Sir Alex Ferguson came within a phone call of giving up on a professional football and emigrating to Canada, the knight of the realm revealed today. Amazingly, the Scot, who is the most successful British manager ever, had applied to emigrate as a 22-year-old in 1963 after becoming disillusioned in Scotland.
“I was part-time and in a reserve game against Airdrie I broke my eyebrow, cheekbone and nose and was out for months. They put this massive plaster cast on my face,” Ferguson told a group of Glaswegian students this week.
“After I came back from the injury I played three reserve games. We lost 8-1, 7-0 and 9-2. I said ‘that’s it – I am finished’. I took out papers to emigrate to Canada.
“On the Friday, my brother’s girlfriend phoned up my manager at St Johnstone and told him I had the flu.
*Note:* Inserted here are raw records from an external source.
-- pv_equiv track=rewrite | github.com/herbi1411/programmers | 모든문제/괄호 변환/괄호 변환.py | find_end_pair
-- ===== SOURCE A (Python) =====
-- def find_end_pair(p, now):
--     temp = 0
--     rt = now
--     for (i, val) in enumerate(p[now:]):
--         if val == '(':
--             temp += 1
--         elif val == ')':
--             temp -= 1
--         if i != 0 and temp == 0:
--             rt = i + now
--             break
--     return rt
-- ===== SOURCE B (Python) =====
-- def find_end_pair(p, now):
--     seg = p[now:]
--     balances = []
--     t = 0
--     for c in seg:
--         t += (c == '(') - (c == ')')
--         balances.append(t)
--     for i in range(1, len(balances)):
--         if balances[i] == 0:
--             return now + i
--     return now
-- ===== Notes on version B (the rewrite author's own statement) =====
-- stated objective: alternative
-- what changed: B splits A's single fused loop (running balance + early break into a result variable) into two passes: first build the full cumulative balance table over p[now:], then scan that table from index 1 for the first zero, returning early.
import Mathlib
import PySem

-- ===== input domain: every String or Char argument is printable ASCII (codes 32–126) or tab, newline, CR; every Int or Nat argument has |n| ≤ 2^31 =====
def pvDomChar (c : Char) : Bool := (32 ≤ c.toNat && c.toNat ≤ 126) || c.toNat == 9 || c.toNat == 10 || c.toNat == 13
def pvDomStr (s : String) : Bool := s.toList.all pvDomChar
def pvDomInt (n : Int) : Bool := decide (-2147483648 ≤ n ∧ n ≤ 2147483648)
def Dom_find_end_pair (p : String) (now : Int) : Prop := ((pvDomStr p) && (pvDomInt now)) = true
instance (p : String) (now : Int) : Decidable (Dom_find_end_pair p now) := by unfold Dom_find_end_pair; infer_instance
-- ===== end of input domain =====

-- B rebuilds A's fused scan as two passes (balance table, then a search for the first zero at index ≥ 1); same cost, different decomposition.

-- ===== PORT A =====
-- A's for-loop over enumerate(p[now:]) with early break: recursion carrying (i, temp);
-- returns some (i + now) at the break, none when the loop runs out (then rt = now).
def pvA_loop (l : List Char) (i temp now : Int) : Option Int :=
  match l with
  | [] => none
  | c :: rest =>
    let temp' := if c = '(' then temp + 1 else if c = ')' then temp - 1 else temp
    if i ≠ 0 ∧ temp' = 0 then some (i + now)
    else pvA_loop rest (i + 1) temp' now

def find_end_pair (p : String) (now : Int) : Int :=
  (pvA_loop (PySem.List.slice p.toList (some now) none) 0 0 now).getD now

-- ===== PORT B =====
-- pass 1 of Source B: the cumulative balance table over seg (t += (c=='(') - (c==')'))
def pvB_balances (l : List Char) (t : Int) : List Int :=
  match l with
  | [] => []
  | c :: rest =>
    let t' := t + (if c = '(' then 1 else 0) - (if c = ')' then 1 else 0)
    t' :: pvB_balances rest t'

-- pass 2 of Source B: 'for i in range(1, len(balances)): if balances[i] == 0: return now + i'
-- as recursion over balances.drop 1 with the running index i (starting at 1).
def pvB_search (bal : List Int) (i now : Int) : Option Int :=
  match bal with
  | [] => none
  | b :: rest => if b = 0 then some (now + i) else pvB_search rest (i + 1) now

def find_end_pair_alt (p : String) (now : Int) : Int :=
  let seg := PySem.List.slice p.toList (some now) none
  let balances := pvB_balances seg 0
  (pvB_search (balances.drop 1) 1 now).getD now

-- ===== PRECONDITION & SPEC =====
def Spec_find_end_pair (p : String) (now : Int) (out : Int) : Prop := out = find_end_pair_alt p now
instance (p : String) (now : Int) (out : Int) : Decidable (Spec_find_end_pair p now out) := by unfold Spec_find_end_pair; infer_instance

-- ===== CLAIM (what is proved, stated in full; the proofs are below) =====
def Claim_equal_find_end_pair : Prop := ∀ (p : String) (now : Int), Dom_find_end_pair p now → Spec_find_end_pair p now (find_end_pair p now)

-- ===== LEMMAS AND PROOFS =====

-- A's per-step update equals B's per-step update.
lemma pv_step_eq (c : Char) (t : Int) :
    (if c = '(' then t + 1 else if c = ')' then t - 1 else t)
      = t + (if c = '(' then 1 else 0) - (if c = ')' then 1 else 0) := by
  by_cases h1 : c = '('
  · subst h1; simp
  · by_cases h2 : c = ')' <;> simp [h1, h2]

-- Core invariant: for i ≥ 1, A's remaining loop equals B's search over the
-- remaining balance table built from the same running balance t.
lemma pv_loop_eq_search (l : List Char) (i t now : Int) (hi : 1 ≤ i) :
    pvA_loop l i t now = pvB_search (pvB_balances l t) i now := by
  induction l generalizing i t with
  | nil => rfl
  | cons c rest ih =>
    simp only [pvA_loop, pvB_balances, pvB_search, ← pv_step_eq c t]
    set t' := (if c = '(' then t + 1 else if c = ')' then t - 1 else t) with ht'
    by_cases hz : t' = 0
    · have : i ≠ 0 := by omega
      simp [hz, this, Int.add_comm]
    · have hne : i ≠ 0 := by omega
      simp only [hz, and_false, if_false]
      exact ih (i + 1) t' (by omega)

-- First iteration (i = 0): A's guard is off; this unfolds both sides to the invariant.
lemma pv_main (seg : List Char) (now : Int) :
    (pvA_loop seg 0 0 now).getD now
      = (pvB_search ((pvB_balances seg 0).drop 1) 1 now).getD now := by
  cases seg with
  | nil => rfl
  | cons c rest =>
    simp only [pvA_loop, pvB_balances, ← pv_step_eq c 0, List.drop_one, List.tail_cons]
    have h0 : ¬ ((0 : Int) ≠ 0 ∧ (if c = '(' then (0:Int) + 1 else if c = ')' then 0 - 1 else 0) = 0) := by
      intro h; exact h.1 rfl
    rw [if_neg h0, show (0:Int) + 1 = 1 from rfl, pv_loop_eq_search rest 1 _ now le_rfl]

-- ===== VERDICT (by name: the statement is the Claim_ definition above) =====
theorem find_end_pair_spec : Claim_equal_find_end_pair := by
  intro p now _
  unfold Spec_find_end_pair find_end_pair find_end_pair_alt
  exact pv_main _ now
But when I arrived home from a night at the swimming baths with my pals, my mother tore into me.
“She said, ‘I’ve had a telegram from your manager – get down to the telephone booth and call him’. The manager said: ‘Report to the Bath Hotel tomorrow, you’re playing against Rangers’.
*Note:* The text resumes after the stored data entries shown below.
-- pv_equiv track=rewrite | github.com/darkoss1/pysymex | examples/insane_bugpack.py | level4_nested_div
-- ===== SOURCE A (Python) =====
-- def level4_nested_div(a: int, b: int, c: int, d: int, e: int, f: int) -> int:
--     acc = 0
--     for i in range(3):
--         if a + i > b:
--             acc += i + c
--         else:
--             acc -= i + d
--         if e - i > f:
--             acc += 2
--         else:
--             acc -= 2
--
--     if a > 10 and b > 10 and c > 10 and d > 10 and e > 10 and f > 10:
--         return 50 // (acc - acc)
--     return acc
-- ===== SOURCE B (Python) =====
-- def level4_nested_div(a: int, b: int, c: int, d: int, e: int, f: int) -> int:
--     # Closed form over the three fixed indices: a+i>b holds exactly for the
--     # top k1 indices, e-i>f exactly for the bottom k2 indices.
--     k1 = min(3, max(0, a - b + 2))       # count of i in {0,1,2} with a+i > b
--     k2 = min(3, max(0, e - f))           # count of i in {0,1,2} with e-i > f
--     sumtop = (0, 2, 3, 3)[k1]            # sum of the k1 largest indices of {0,1,2}
--     return sumtop + k1 * c - (3 - sumtop) - (3 - k1) * d + 4 * k2 - 6
-- ===== Notes on version B (the rewrite author's own statement) =====
-- stated objective: simpler
-- what changed: Replaced the 3-iteration accumulator loop by a closed-form count of which of the three indices satisfy each monotone threshold; the all->10 branch, where A deliberately raises ZeroDivisionError via 50 // (acc - acc), is excluded by Pre_ and B simply returns acc there.
import Mathlib
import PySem

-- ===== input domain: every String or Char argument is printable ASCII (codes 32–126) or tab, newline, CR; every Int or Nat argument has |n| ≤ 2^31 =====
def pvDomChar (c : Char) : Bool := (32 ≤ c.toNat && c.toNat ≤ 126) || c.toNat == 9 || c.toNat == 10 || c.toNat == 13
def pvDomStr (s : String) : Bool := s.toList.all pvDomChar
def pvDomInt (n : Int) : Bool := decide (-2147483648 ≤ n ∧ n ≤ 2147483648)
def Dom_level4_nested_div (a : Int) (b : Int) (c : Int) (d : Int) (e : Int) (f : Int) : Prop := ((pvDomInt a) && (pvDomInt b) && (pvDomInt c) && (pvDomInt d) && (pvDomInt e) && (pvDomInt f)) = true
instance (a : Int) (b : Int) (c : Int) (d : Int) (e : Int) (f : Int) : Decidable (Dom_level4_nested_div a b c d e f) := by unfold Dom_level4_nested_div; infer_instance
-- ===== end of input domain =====

-- B replaces the 3-step loop by closed-form threshold counts; the deliberate
-- 50 // (acc - acc) crash of A (all inputs > 10) is excluded by Pre_ and B returns acc there.

-- ===== PORT A =====
def level4_nested_div (a : Int) (b : Int) (c : Int) (d : Int) (e : Int) (f : Int) : Int :=
  let acc := (PySem.List.pyRange 0 3 1).foldl (fun acc i =>
    let acc := if a + i > b then acc + (i + c) else acc - (i + d)
    if e - i > f then acc + 2 else acc - 2) 0
  if a > 10 ∧ b > 10 ∧ c > 10 ∧ d > 10 ∧ e > 10 ∧ f > 10 then
    PySem.Int.floordiv 50 (acc - acc)   -- Python raises ZeroDivisionError here; excluded by Pre_
  else acc

-- ===== PORT B =====
def level4_nested_div_alt (a : Int) (b : Int) (c : Int) (d : Int) (e : Int) (f : Int) : Int :=
  let k1 := min 3 (max 0 (a - b + 2))
  let k2 := min 3 (max 0 (e - f))
  let sumtop := if k1 = 0 then 0 else if k1 = 1 then 2 else 3
  sumtop + k1 * c - (3 - sumtop) - (3 - k1) * d + 4 * k2 - 6

-- ===== PRECONDITION & SPEC =====
-- Pre_ excludes exactly the inputs on which A raises ZeroDivisionError (all six > 10).
def Pre_level4_nested_div (a : Int) (b : Int) (c : Int) (d : Int) (e : Int) (f : Int) : Prop :=
  ¬ (a > 10 ∧ b > 10 ∧ c > 10 ∧ d > 10 ∧ e > 10 ∧ f > 10)
instance (a : Int) (b : Int) (c : Int) (d : Int) (e : Int) (f : Int) : Decidable (Pre_level4_nested_div a b c d e f) := by unfold Pre_level4_nested_div; infer_instance
def pvWitness_level4_nested_div : Int × Int × Int × Int × Int × Int := (1, 2, 3, 4, 5, 6)

def Spec_level4_nested_div (a : Int) (b : Int) (c : Int) (d : Int) (e : Int) (f : Int) (out : Int) : Prop := out = level4_nested_div_alt a b c d e f
instance (a : Int) (b : Int) (c : Int) (d : Int) (e : Int) (f : Int) (out : Int) : Decidable (Spec_level4_nested_div a b c d e f out) := by unfold Spec_level4_nested_div; infer_instance

-- ===== CLAIM =====
def Claim_equal_level4_nested_div : Prop := ∀ (a : Int) (b : Int) (c : Int) (d : Int) (e : Int) (f : Int), Dom_level4_nested_div a b c d e f → Pre_level4_nested_div a b c d e f → Spec_level4_nested_div a b c d e f (level4_nested_div a b c d e f)

-- ===== LEMMAS AND PROOFS =====
theorem pyRange03 : PySem.List.pyRange 0 3 1 = [0, 1, 2] := by decide

-- ===== VERDICT =====
set_option maxHeartbeats 1000000 in
theorem level4_nested_div_spec : Claim_equal_level4_nested_div := by
  intro a b c d e f _ hpre
  unfold Spec_level4_nested_div level4_nested_div level4_nested_div_alt
  rw [pyRange03]
  simp only [List.foldl]
  rw [if_neg hpre]
  have h4 : min 3 (max 0 (a - b + 2)) = 0 ∨ min 3 (max 0 (a - b + 2)) = 1 ∨
      min 3 (max 0 (a - b + 2)) = 2 ∨ min 3 (max 0 (a - b + 2)) = 3 := by omega
  rcases h4 with h | h | h | h <;> simp only [h] <;> norm_num <;> split_ifs <;> omega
“I scored a hat trick and became the first player to do so against Rangers at Ibrox – it changed my life. I became a full-time footballer in the summer and never looked back.”
Ferguson, who was signed with St. Johnstone at the time, transferred first to Dumfirline and then to Rangers in a journeyman career that also brought spells at Queen’s Park, Falkirk and Ayr United.
Ferguson’s first managerial gig came at East Stirlingshire in 1974. He was just 32-years-old. The rest, as they say, is history.